# Barista express basket sticking in group head



## James chappell (Oct 23, 2020)

Hi,

so I'm using my brand new Sage/Breville barista express and loving it, but I've only had the machine for a few weeks at the most and I'm starting to have an issue where when I remove the portafilter, the basket will stay in the group head, this happens with or without coffee inside and when I do use coffee I make sure this it's not over full and use distribution tool.

I'm not sure why this is happening, I regularly remove the shower screen and clean that, I always make sure the basket is properly inside the portafilter. The wierd thing is, since day one of having my the brand new machine, it felt awkwardly stiff to fully lock in the portafilter with the basket inserted, but one thing I have noticed is that, once I have finished making coffee, rinsed, cleaned everything out and the portafilter is still a little wet, it locks in so much easier, like it's being lubed by the water. I am almost tempted to put some cooking oil on the rubber gasket as I'm pretty sure none of that comes in contact with actual water or coffee, but I worry I may accidentally get oil on the shower screen or somewhere else that could contaminate the coffee.
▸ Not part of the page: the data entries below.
-- pv_equiv track=rewrite | github.com/viniciussouzas/project-pro-filer | pro_filer/actions/alpha_actions.py | _classify_files_by_name
-- ===== SOURCE A (Python) =====
-- def _classify_files_by_name(context):
--     classified_files = {}
--
--     for path in context["all_files"]:
--         extension = path.split(".")[-1]
--         extension_length = len(extension)
--         file_name = path.split("/")[-1][: -extension_length - 1]
--
--         if file_name not in classified_files:
--             classified_files[file_name] = []
--
--         classified_files[file_name].append(path)
--
--     return classified_files
-- ===== SOURCE B (Python) =====
-- def _classify_files_by_name(context):
--     paths = context["all_files"]
--
--     def key(path):
--         extension = path.split(".")[-1]
--         return path.split("/")[-1][: -len(extension) - 1]
--
--     names = list(dict.fromkeys(key(p) for p in paths))
--     return {name: [p for p in paths if key(p) == name] for name in names}
-- ===== Notes on version B (the rewrite author's own statement) =====
-- stated objective: alternative
-- what changed: Replaces the single insertion-order dict-building pass with a two-phase strategy: first compute the ordered distinct base names (dict.fromkeys), then build each group by filtering the path list per name in a dict comprehension.
import Mathlib
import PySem

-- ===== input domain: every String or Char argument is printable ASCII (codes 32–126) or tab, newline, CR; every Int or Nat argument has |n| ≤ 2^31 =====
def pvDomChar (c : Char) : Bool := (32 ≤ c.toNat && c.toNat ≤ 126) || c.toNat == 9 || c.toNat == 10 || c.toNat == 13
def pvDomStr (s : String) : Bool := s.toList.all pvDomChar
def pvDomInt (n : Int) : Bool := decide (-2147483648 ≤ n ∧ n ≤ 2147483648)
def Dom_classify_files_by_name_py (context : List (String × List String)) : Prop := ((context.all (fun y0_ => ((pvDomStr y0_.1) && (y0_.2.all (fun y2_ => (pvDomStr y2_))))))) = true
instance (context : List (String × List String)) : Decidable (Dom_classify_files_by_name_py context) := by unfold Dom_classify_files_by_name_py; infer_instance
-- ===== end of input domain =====

-- B groups by first computing the ordered distinct base names and then filtering the path
-- list once per name, instead of A's single dict-building pass (objective: alternative).

-- ===== PORT A =====
def classify_files_by_name_py (context : List (String × List String)) : List (String × List String) :=
  let all_files := (context.lookup "all_files").getD []       -- context["all_files"]; KeyError excluded by Pre_
  let classified_files : PySem.Dict String (List String) :=
    all_files.foldl (fun classified_files path =>
      let extension := PySem.List.pyGetD ((PySem.Str.split? path ".").getD []) (-1) ""
      let extension_length := PySem.Str.len extension
      let file_name := PySem.Str.slice (PySem.List.pyGetD ((PySem.Str.split? path "/").getD []) (-1) "") none (some (-extension_length - 1))
      let cf := if classified_files.contains file_name = false then classified_files.insert file_name [] else classified_files
      cf.insert file_name (cf.getD file_name [] ++ [path])) PySem.Dict.empty
  classified_files.items

-- ===== PORT B =====
def pvKeyB (path : String) : String :=
  let extension := PySem.List.pyGetD ((PySem.Str.split? path ".").getD []) (-1) ""
  PySem.Str.slice (PySem.List.pyGetD ((PySem.Str.split? path "/").getD []) (-1) "") none (some (-(PySem.Str.len extension) - 1))

def classify_files_by_name_py_alt (context : List (String × List String)) : List (String × List String) :=
  let paths := (context.lookup "all_files").getD []           -- context["all_files"]; KeyError excluded by Pre_
  let names := PySem.Set.ofList (paths.map pvKeyB)            -- list(dict.fromkeys(...))
  names.map (fun name => (name, paths.filter (fun p => pvKeyB p == name)))

-- ===== PRECONDITION & SPEC =====
-- Pre_ excludes exactly the inputs where Python A raises KeyError ("all_files" not a key).
def Pre_classify_files_by_name_py (context : List (String × List String)) : Prop :=
  "all_files" ∈ context.map Prod.fst
instance (context : List (String × List String)) : Decidable (Pre_classify_files_by_name_py context) := by unfold Pre_classify_files_by_name_py; infer_instance

def pvWitness_classify_files_by_name_py : (List (String × List String)) :=
  [("all_files", ["a.txt", "b/a.txt", "noext"])]

def Spec_classify_files_by_name_py (context : List (String × List String)) (out : List (String × List String)) : Prop := out = classify_files_by_name_py_alt context
instance (context : List (String × List String)) (out : List (String × List String)) : Decidable (Spec_classify_files_by_name_py context out) := by unfold Spec_classify_files_by_name_py; infer_instance

-- ===== CLAIM (what is proved, stated in full; the proofs are below) =====
def Claim_equal_classify_files_by_name_py : Prop := ∀ (context : List (String × List String)), Dom_classify_files_by_name_py context → Pre_classify_files_by_name_py context → Spec_classify_files_by_name_py context (classify_files_by_name_py context)

-- ===== LEMMAS AND PROOFS =====

-- A's loop body ('if missing: d[k]=[]' then append) is exactly Dict.modify with default [].
lemma stepA_eq_modify (d : PySem.Dict String (List String)) (k path : String) :
    (let cf := if d.contains k = false then d.insert k [] else d
     cf.insert k (cf.getD k [] ++ [path])) = d.modify k [] (· ++ [path]) := by
  by_cases hc : d.contains k = true
  · simp [hc, PySem.Dict.modify]
  · simp only [PySem.Dict.modify]
    rw [if_pos (by simp [hc])]
    rw [PySem.Dict.insert_insert_self, PySem.Dict.getD_insert_self,
        PySem.Dict.getD_of_not_contains d [] (by simpa using hc)]

lemma foldA_eq_modify_fold (fs : List String) (d : PySem.Dict String (List String)) :
    fs.foldl (fun classified_files path =>
      let extension := PySem.List.pyGetD ((PySem.Str.split? path ".").getD []) (-1) ""
      let extension_length := PySem.Str.len extension
      let file_name := PySem.Str.slice (PySem.List.pyGetD ((PySem.Str.split? path "/").getD []) (-1) "") none (some (-extension_length - 1))
      let cf := if classified_files.contains file_name = false then classified_files.insert file_name [] else classified_files
      cf.insert file_name (cf.getD file_name [] ++ [path])) d
    = (fs.map (fun p => (pvKeyB p, p))).foldl (fun d q => d.modify q.1 [] (fun x => x ++ [q.2])) d := by
  induction fs generalizing d with
  | nil => rfl
  | cons p ps ih =>
      simp only [List.foldl_cons, List.map_cons]
      rw [← ih]
      congr 1
      exact stepA_eq_modify d (pvKeyB p) p

lemma filter_map_pairs (fs : List String) (n : String) :
    ((fs.map (fun p => (pvKeyB p, p))).filter (fun q => q.1 == n)).map (fun q => q.2)
      = fs.filter (fun p => pvKeyB p == n) := by
  induction fs with
  | nil => rfl
  | cons p ps ih =>
      by_cases h : pvKeyB p == n
      · simp [h, ih]
      · simp [h, ih]

lemma set_update_nil (l : List String) : PySem.Set.update ([] : List String) l = PySem.Set.ofList l := by
  rfl

theorem classify_main (context : List (String × List String)) :
    classify_files_by_name_py context = classify_files_by_name_py_alt context := by
  unfold classify_files_by_name_py classify_files_by_name_py_alt
  simp only []
  set fs := (context.lookup "all_files").getD [] with hfs
  rw [foldA_eq_modify_fold]
  set l := fs.map (fun p => (pvKeyB p, p)) with hl
  set d := l.foldl (fun d q => d.modify q.1 [] (fun x => x ++ [q.2])) PySem.Dict.empty with hd
  have hnodup : d.keys.Nodup := by
    rw [hd]
    exact PySem.Dict.nodup_keys_foldl_modify_key l Prod.fst [] (fun d q _ => d.getD q.1 [] ++ [q.2]) PySem.Dict.empty (by simp)
  have hkeys : d.keys = PySem.Set.ofList (fs.map pvKeyB) := by
    rw [hd]
    have := PySem.Dict.keys_foldl_modify_key l Prod.fst [] (fun d q _ => d.getD q.1 [] ++ [q.2]) PySem.Dict.empty
    simp only [PySem.Dict.modify] at this ⊢
    rw [this]
    simp [hl, set_update_nil, List.map_map, Function.comp_def]
  have hget : ∀ n, d.getD n [] = fs.filter (fun p => pvKeyB p == n) := by
    intro n
    rw [hd, PySem.Dict.getD_foldl_modify_append l PySem.Dict.empty n]
    simp [hl, filter_map_pairs]
  rw [PySem.Dict.items_eq_map_keys d hnodup [], hkeys]
  exact List.map_congr_left (fun n _ => by rw [hget n])

-- ===== VERDICT (by name: the statement is the Claim_ definition above) =====
theorem classify_files_by_name_py_spec : Claim_equal_classify_files_by_name_py := by
  intro context _ _
  unfold Spec_classify_files_by_name_py
  exact classify_main context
Any advice or past experiences with this issue?

Thanks for reading, any help is appreciated


----------



## prezes (Apr 17, 2018)

On my DTP it tends to stick when empty. It used stick after preparing a drink in first few months when new though ! Can explain what's the reason behind it


----------



## woollyhead (May 3, 2020)

The portafilter on my Sage DTP had the same issue. The wire clip in the rim of the portafilter doesn't provide enough friction to retain it. Try taking it out and changing it's shape slightly - worked for me. Sage sell replacements for about £4 too.


----------



## MediumRoastSteam (Jul 7, 2015)

James chappell said:


> . I am almost tempted to put some cooking oil on the rubber gasket as I'm pretty sure none of that comes in contact with actual water or coffee, but I worry I may accidentally get oil on the shower screen or somewhere else that could contaminate the coffee.
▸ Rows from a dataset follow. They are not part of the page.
-- ===== B-side lemmas =====

lemma pvChildren_fold_getD (l : List (Int × Int)) :
    ∀ (d : PySem.Dict Int (List Int)) (p : Int),
      (l.foldl (fun d ip => d.modify ip.2 [] (· ++ [ip.1])) d).getD p []
        = d.getD p [] ++ (l.filter (fun ip => ip.2 = p)).map (·.1) := by
  induction l with
  | nil => intro d p; simp
  | cons ip l ih =>
    intro d p
    rw [List.foldl_cons, ih]
    by_cases h : ip.2 = p
    · subst h
      rw [PySem.Dict.getD_modify]
      simp [List.append_assoc]
    · rw [PySem.Dict.getD_modify]
      simp [h, Ne.symm h]

lemma pvChildren_mem (nodes : List Int) (p x : Int) :
    x ∈ (pvChildren nodes).getD p [] ↔
      ∃ k : ℕ, k < nodes.length ∧ x = (k : Int) ∧ nodes.getD k 0 = p := by
  unfold pvChildren
  rw [pvChildren_fold_getD]
  simp only [PySem.Dict.getD_empty, List.nil_append, List.mem_map, List.mem_filter]
  constructor
  · rintro ⟨ip, ⟨hmem, hp⟩, hx⟩
    rw [PySem.List.mem_enumerate_iff] at hmem
    obtain ⟨k, hk, rfl⟩ := hmem
    refine ⟨k, hk, ?_, ?_⟩
    · simpa using hx.symm
    · have : nodes.getD k 0 = nodes[k] := by
        rw [List.getD_eq_getElem?_getD, List.getElem?_eq_getElem hk]; rfl
      rw [this]
      simpa using of_decide_eq_true hp
  · rintro ⟨k, hk, rfl, hnk⟩
    refine ⟨((k : Int), nodes[k]), ⟨?_, ?_⟩, rfl⟩
    · rw [PySem.List.mem_enumerate_iff]
      exact ⟨k, hk, by simp⟩
    · simp only [decide_eq_true_eq]
      rw [List.getD_eq_getElem?_getD, List.getElem?_eq_getElem hk] at hnk
      exact hnk


-- one pass over the children of node m: fresh ones get marked and pushed
lemma pvPush_spec (nodes : List Int) (m : ℕ) :
    ∀ (cs : List Int) (M : Finset ℕ) (rest : List Int),
      (∀ c ∈ cs, ∃ k : ℕ, k < nodes.length ∧ c = (k : Int) ∧ nodes.getD k 0 = (m : Int)) →
      ∃ fr : List ℕ,
        cs.foldl (fun (st : List Int × List Int) c =>
            if PySem.List.pyGetD st.1 c 0 ≠ -2
            then (PySem.List.pySetD st.1 c (-2), c :: st.2) else st)
          (pvMask nodes M, rest)
        = (pvMask nodes (M ∪ fr.toFinset), fr.map (fun (k : ℕ) => (k : Int)) ++ rest) ∧
        fr.Nodup ∧
        (∀ k ∈ fr, k < nodes.length ∧ k ∉ M ∧ nodes.getD k 0 = (m : Int)) ∧
        (∀ c ∈ cs, ∃ k : ℕ, c = (k : Int) ∧ k ∈ M ∪ fr.toFinset) := by
  intro cs
  induction cs with
  | nil =>
    intro M rest _
    exact ⟨[], by simp, by simp, by simp, by simp⟩
  | cons c cs ih =>
    intro M rest hcs
    obtain ⟨k, hk, rfl, hpar⟩ := hcs c List.mem_cons_self
    have hget : PySem.List.pyGetD (pvMask nodes M) ((k : ℕ) : Int) 0
        = if k ∈ M then -2 else nodes.getD k 0 := by
      rw [PySem.List.pyGetD_natCast, List.getD_eq_getElem?_getD, pvMask_getElem? nodes M k hk]
      rfl
    by_cases hkM : k ∈ M
    · -- already marked: skip
      obtain ⟨fr, heq, hnd, hfr, hcov⟩ := ih M rest (fun c hc => hcs c (List.mem_cons_of_mem _ hc))
      refine ⟨fr, ?_, hnd, hfr, ?_⟩
      · rw [List.foldl_cons, if_neg (by rw [hget, if_pos hkM]; simp)]
        exact heq
      · intro c hc
        rcases List.mem_cons.mp hc with rfl | hc
        · exact ⟨k, rfl, Finset.mem_union_left _ hkM⟩
        · exact hcov c hc
    · -- fresh: mark and push
      have hset : PySem.List.pySetD (pvMask nodes M) ((k : ℕ) : Int) (-2)
          = pvMask nodes (insert k M) := by
        rw [PySem.List.pySetD_natCast]
        exact pvMask_set nodes M k hk
      obtain ⟨fr, heq, hnd, hfr, hcov⟩ :=
        ih (insert k M) ((k : Int) :: rest) (fun c hc => hcs c (List.mem_cons_of_mem _ hc))
      have hkfr : k ∉ fr := fun hc => (hfr k hc).2.1 (Finset.mem_insert_self k M)
      have hsets : insert k M ∪ fr.toFinset = M ∪ (fr ++ [k]).toFinset := by
        apply Finset.ext
        intro j
        simp only [Finset.mem_union, Finset.mem_insert, List.mem_toFinset, List.mem_append,
          List.mem_singleton]
        tauto
      have hlist : (fr.map (fun (k : ℕ) => (k : Int))) ++ ((k : Int) :: rest)
          = ((fr ++ [k]).map (fun (j : ℕ) => (j : Int))) ++ rest := by
        rw [List.map_append, List.append_assoc]
        rfl
      refine ⟨fr ++ [k], ?_, ?_, ?_, ?_⟩
      · rw [List.foldl_cons, if_pos (by rw [hget, if_neg hkM, hpar]; omega), hset, heq,
          hsets, hlist]
      · rw [List.nodup_append]
        refine ⟨hnd, List.nodup_singleton _, ?_⟩
        intro a ha b hb
        rcases List.mem_singleton.mp hb with rfl
        exact fun h => hkfr (h ▸ ha)
      · intro j hj
        rcases List.mem_append.mp hj with hj | hj
        · obtain ⟨h1, h2, h3⟩ := hfr j hj
          exact ⟨h1, fun hc => h2 (Finset.mem_insert_of_mem hc), h3⟩
        · simp only [List.mem_singleton] at hj
          subst hj
          exact ⟨hk, hkM, hpar⟩
      · intro c hc
        rcases List.mem_cons.mp hc with hch | hc
        · exact ⟨k, hch, by simp⟩
        · obtain ⟨j, hje, hj⟩ := hcov c hc
          refine ⟨j, hje, ?_⟩
          rcases Finset.mem_union.mp hj with hj | hj
          · rcases Finset.mem_insert.mp hj with rfl | hj
            · simp
            · exact Finset.mem_union_left _ hj
          · simp only [Finset.mem_union, List.mem_toFinset, List.mem_append,
              List.mem_singleton]
            exact Or.inr (Or.inl (List.mem_toFinset.mp hj))

-- B's stack loop computes the pvMask of the pvReach-closure
lemma pvStack_spec (nodes : List Int) (t' : ℕ) (_ht : t' < nodes.length) :
    ∀ (fuel : Nat) (M : Finset ℕ) (stack : List Int),
      (∀ m ∈ M, m < nodes.length) →
      t' ∈ M →
      (∀ x ∈ stack, ∃ m ∈ M, x = (m : Int)) →
      (∀ m ∈ M, pvReach nodes t' m) →
      (∀ m ∈ M, ((m : Int) ∈ stack) ∨ ∀ j, j < nodes.length → nodes.getD j 0 = (m : Int) → j ∈ M) →
      stack.length + nodes.length + 1 ≤ fuel + M.card →
      ∃ M', pvStackLoop (pvChildren nodes) fuel (pvMask nodes M) stack = pvMask nodes M' ∧
        (∀ j, j ∈ M' ↔ pvReach nodes t' j) := by
  intro fuel
  induction fuel with
  | zero =>
    intro M stack hMb _ _ _ _ hfuel
    exfalso
    have hsub : M ⊆ Finset.range nodes.length := fun j hj => Finset.mem_range.mpr (hMb j hj)
    have := Finset.card_le_card hsub
    rw [Finset.card_range] at this
    omega
  | succ f ihf =>
    intro M stack hMb htM hstk hsound hpend hfuel
    match stack, hstk, hpend, hfuel with
    | [], hstk, hpend, hfuel =>
      refine ⟨M, rfl, fun j => ⟨hsound j, ?_⟩⟩
      intro hr
      induction hr with
      | refl => exact htM
      | tail hab hstep ih =>
        rename_i a c
        exact ((hpend a ih).resolve_left (by simp)) c hstep.1 hstep.2
    | v :: rest, hstk, hpend, hfuel =>
      obtain ⟨m, hmM, rfl⟩ := hstk v List.mem_cons_self
      have hcs : ∀ c ∈ (pvChildren nodes).getD ((m : ℕ) : Int) [],
          ∃ k : ℕ, k < nodes.length ∧ c = (k : Int) ∧ nodes.getD k 0 = (m : Int) :=
        fun c hc => (pvChildren_mem nodes _ c).mp hc
      obtain ⟨fr, heq, hnd, hfr, hcov⟩ :=
        pvPush_spec nodes m ((pvChildren nodes).getD ((m : ℕ) : Int) []) M rest hcs
      have hdisj : Disjoint M fr.toFinset := by
        rw [Finset.disjoint_right]
        intro k hk
        exact (hfr k (List.mem_toFinset.mp hk)).2.1
      have hcard : (M ∪ fr.toFinset).card = M.card + fr.length := by
        rw [Finset.card_union_of_disjoint hdisj, List.toFinset_card_of_nodup hnd]
      show ∃ M', pvStackLoop (pvChildren nodes) f _ _ = _ ∧ _
      rw [heq]
      apply ihf (M ∪ fr.toFinset) (fr.map (fun (k : ℕ) => (k : Int)) ++ rest)
      · intro j hj
        rcases Finset.mem_union.mp hj with hj | hj
        · exact hMb j hj
        · exact (hfr j (List.mem_toFinset.mp hj)).1
      · exact Finset.mem_union_left _ htM
      · intro x hx
        rcases List.mem_append.mp hx with hx | hx
        · obtain ⟨k, hk, rfl⟩ := List.mem_map.mp hx
          exact ⟨k, Finset.mem_union_right _ (List.mem_toFinset.mpr hk), rfl⟩
        · obtain ⟨m', hm', rfl⟩ := hstk _ (List.mem_cons_of_mem _ hx)
          exact ⟨m', Finset.mem_union_left _ hm', rfl⟩
      · intro j hj
        rcases Finset.mem_union.mp hj with hj | hj
        · exact hsound j hj
        · obtain ⟨hjn, _, hjp⟩ := hfr j (List.mem_toFinset.mp hj)
          exact Relation.ReflTransGen.tail (hsound m hmM) ⟨hjn, hjp⟩
      · intro m' hm'
        rcases Finset.mem_union.mp hm' with hm'M | hm'F
        · rcases hpend m' hm'M with hst | hcl
          · rcases List.mem_cons.mp hst with hveq | hrest
            · -- m' is the popped node: its children are now all marked
              have hmm : m' = m := by exact_mod_cast hveq
              subst hmm
              right
              intro j hjn hjp
              have : ((j : ℕ) : Int) ∈ (pvChildren nodes).getD ((m' : ℕ) : Int) [] :=
                (pvChildren_mem nodes _ _).mpr ⟨j, hjn, rfl, hjp⟩
              obtain ⟨k, hkeq, hk⟩ := hcov _ this
              have : j = k := by exact_mod_cast hkeq
              exact this ▸ hk
            · exact Or.inl (List.mem_append_right _ hrest)
          · exact Or.inr (fun j hjn hjp => Finset.mem_union_left _ (hcl j hjn hjp))
        · have hmfr : m' ∈ fr := List.mem_toFinset.mp hm'F
          exact Or.inl (List.mem_append_left _ (List.mem_map.mpr ⟨m', hmfr, rfl⟩))
      · rw [List.length_append, List.length_map, hcard]
        simp only [List.length_cons] at hfuel
        omega

-- top-level characterisation of B's marking phase
lemma pvB_char (nodes : List Int) (target : Int)
    (h0 : 0 ≤ target) (h1 : target < nodes.length) :
    ∃ S' : Finset ℕ,
      pvStackLoop (pvChildren nodes) (nodes.length + 1)
          (PySem.List.pySetD nodes target (-2)) [target] = pvMask nodes S' ∧
      (∀ j, j ∈ S' ↔ pvReach nodes target.toNat j) := by
  have ht : target.toNat < nodes.length := by omega
  have hcast : ((target.toNat : ℕ) : Int) = target := Int.toNat_of_nonneg h0
  have hinit : PySem.List.pySetD nodes target (-2) = pvMask nodes {target.toNat} := by
    rw [← hcast, PySem.List.pySetD_natCast]
    have h2 := pvMask_set nodes ∅ target.toNat ht
    rw [pvMask_empty nodes, Finset.insert_empty] at h2
    exact h2
  rw [hinit, ← hcast]
  exact pvStack_spec nodes target.toNat ht (nodes.length + 1) {target.toNat}
    [((target.toNat : ℕ) : Int)]
    (by intro m hm; rw [Finset.mem_singleton] at hm; omega)
    (Finset.mem_singleton_self _)
    (by intro x hx; rw [List.mem_singleton] at hx; exact ⟨target.toNat, Finset.mem_singleton_self _, hx⟩)
    (by intro m hm; rw [Finset.mem_singleton] at hm; subst hm; exact Relation.ReflTransGen.refl)
    (by intro m hm; rw [Finset.mem_singleton] at hm; subst hm; exact Or.inl List.mem_cons_self)
    (by have hsub : ({target.toNat} : Finset ℕ).card = 1 := Finset.card_singleton _
        simp only [List.length_cons, List.length_nil, hsub]
        omega)

-- ===== VERDICT (by name: the statement is the Claim_ definition above) =====
theorem solution_spec : Claim_equal_solution := by
  unfold Claim_equal_solution
  intro nodes target _hdom hpre
  obtain ⟨h0, h1⟩ := hpre
  unfold Spec_solution solution solution_alt
  simp only []
  obtain ⟨SA, heqA, _hbA, hiffA⟩ := pvA_char nodes target h0 h1
  obtain ⟨SB, heqB, hiffB⟩ := pvB_char nodes target h0 h1
  have hS : SA = SB := Finset.ext (fun j => by rw [hiffA j, hiffB j])
  rw [heqA, heqB, ← hS]
  apply PySem.List.foldl_congr_mem
  intro count i hi
  have hin : i < nodes.length := List.mem_range.mp hi
  have hg1 : (pvMask nodes SA)[i]?.getD 0 = (if i ∈ SA then -2 else nodes.getD i 0) := by
    rw [pvMask_getElem? nodes SA i hin]
    rfl
  have hg2 : PySem.List.pyGetD (pvMask nodes SA) ((i : ℕ) : Int) 0
      = (if i ∈ SA then -2 else nodes.getD i 0) := by
    rw [PySem.List.pyGetD_natCast, List.getD_eq_getElem?_getD, pvMask_getElem? nodes SA i hin]
    rfl
  refine if_congr (and_congr ?_ (not_congr ?_)) rfl rfl
  · rw [hg1, hg2]
  · exact (PySem.Set.mem_ofList _ _).symm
 Don't do this! You risk a portafilter sneeze! That is, Portafilter disengaging from the group whist making a shot!


----------



## 24774 (Mar 8, 2020)

@MediumRoastSteam said it, adding oil there may make it flip out whilst the pressure is high, don't do that. That makes a huge mess and even worse you risk being hit in the nuts by a flying portafilter!

It does need to be pretty stiff, I've noticed it's stiffer putting it in cold first thing in morning than it is putting it in a little later for the second cup, but mine still holds just fine. @woollyhead might be on to something, maybe get a new spring or adjust the one you have (make it larger so fit is tighter). If that fails I'd give Sage a call and see if they have any suggestions.


----------



## prezes (Apr 17, 2018)

woollyhead said:


> The portafilter on my Sage DTP had the same issue. The wire clip in the rim of the portafilter doesn't provide enough friction to retain it. Try taking it out and changing it's shape slightly - worked for me. Sage sell replacements for about £4 too.


 That's a great tip! I'll give that a go. Thanks


----------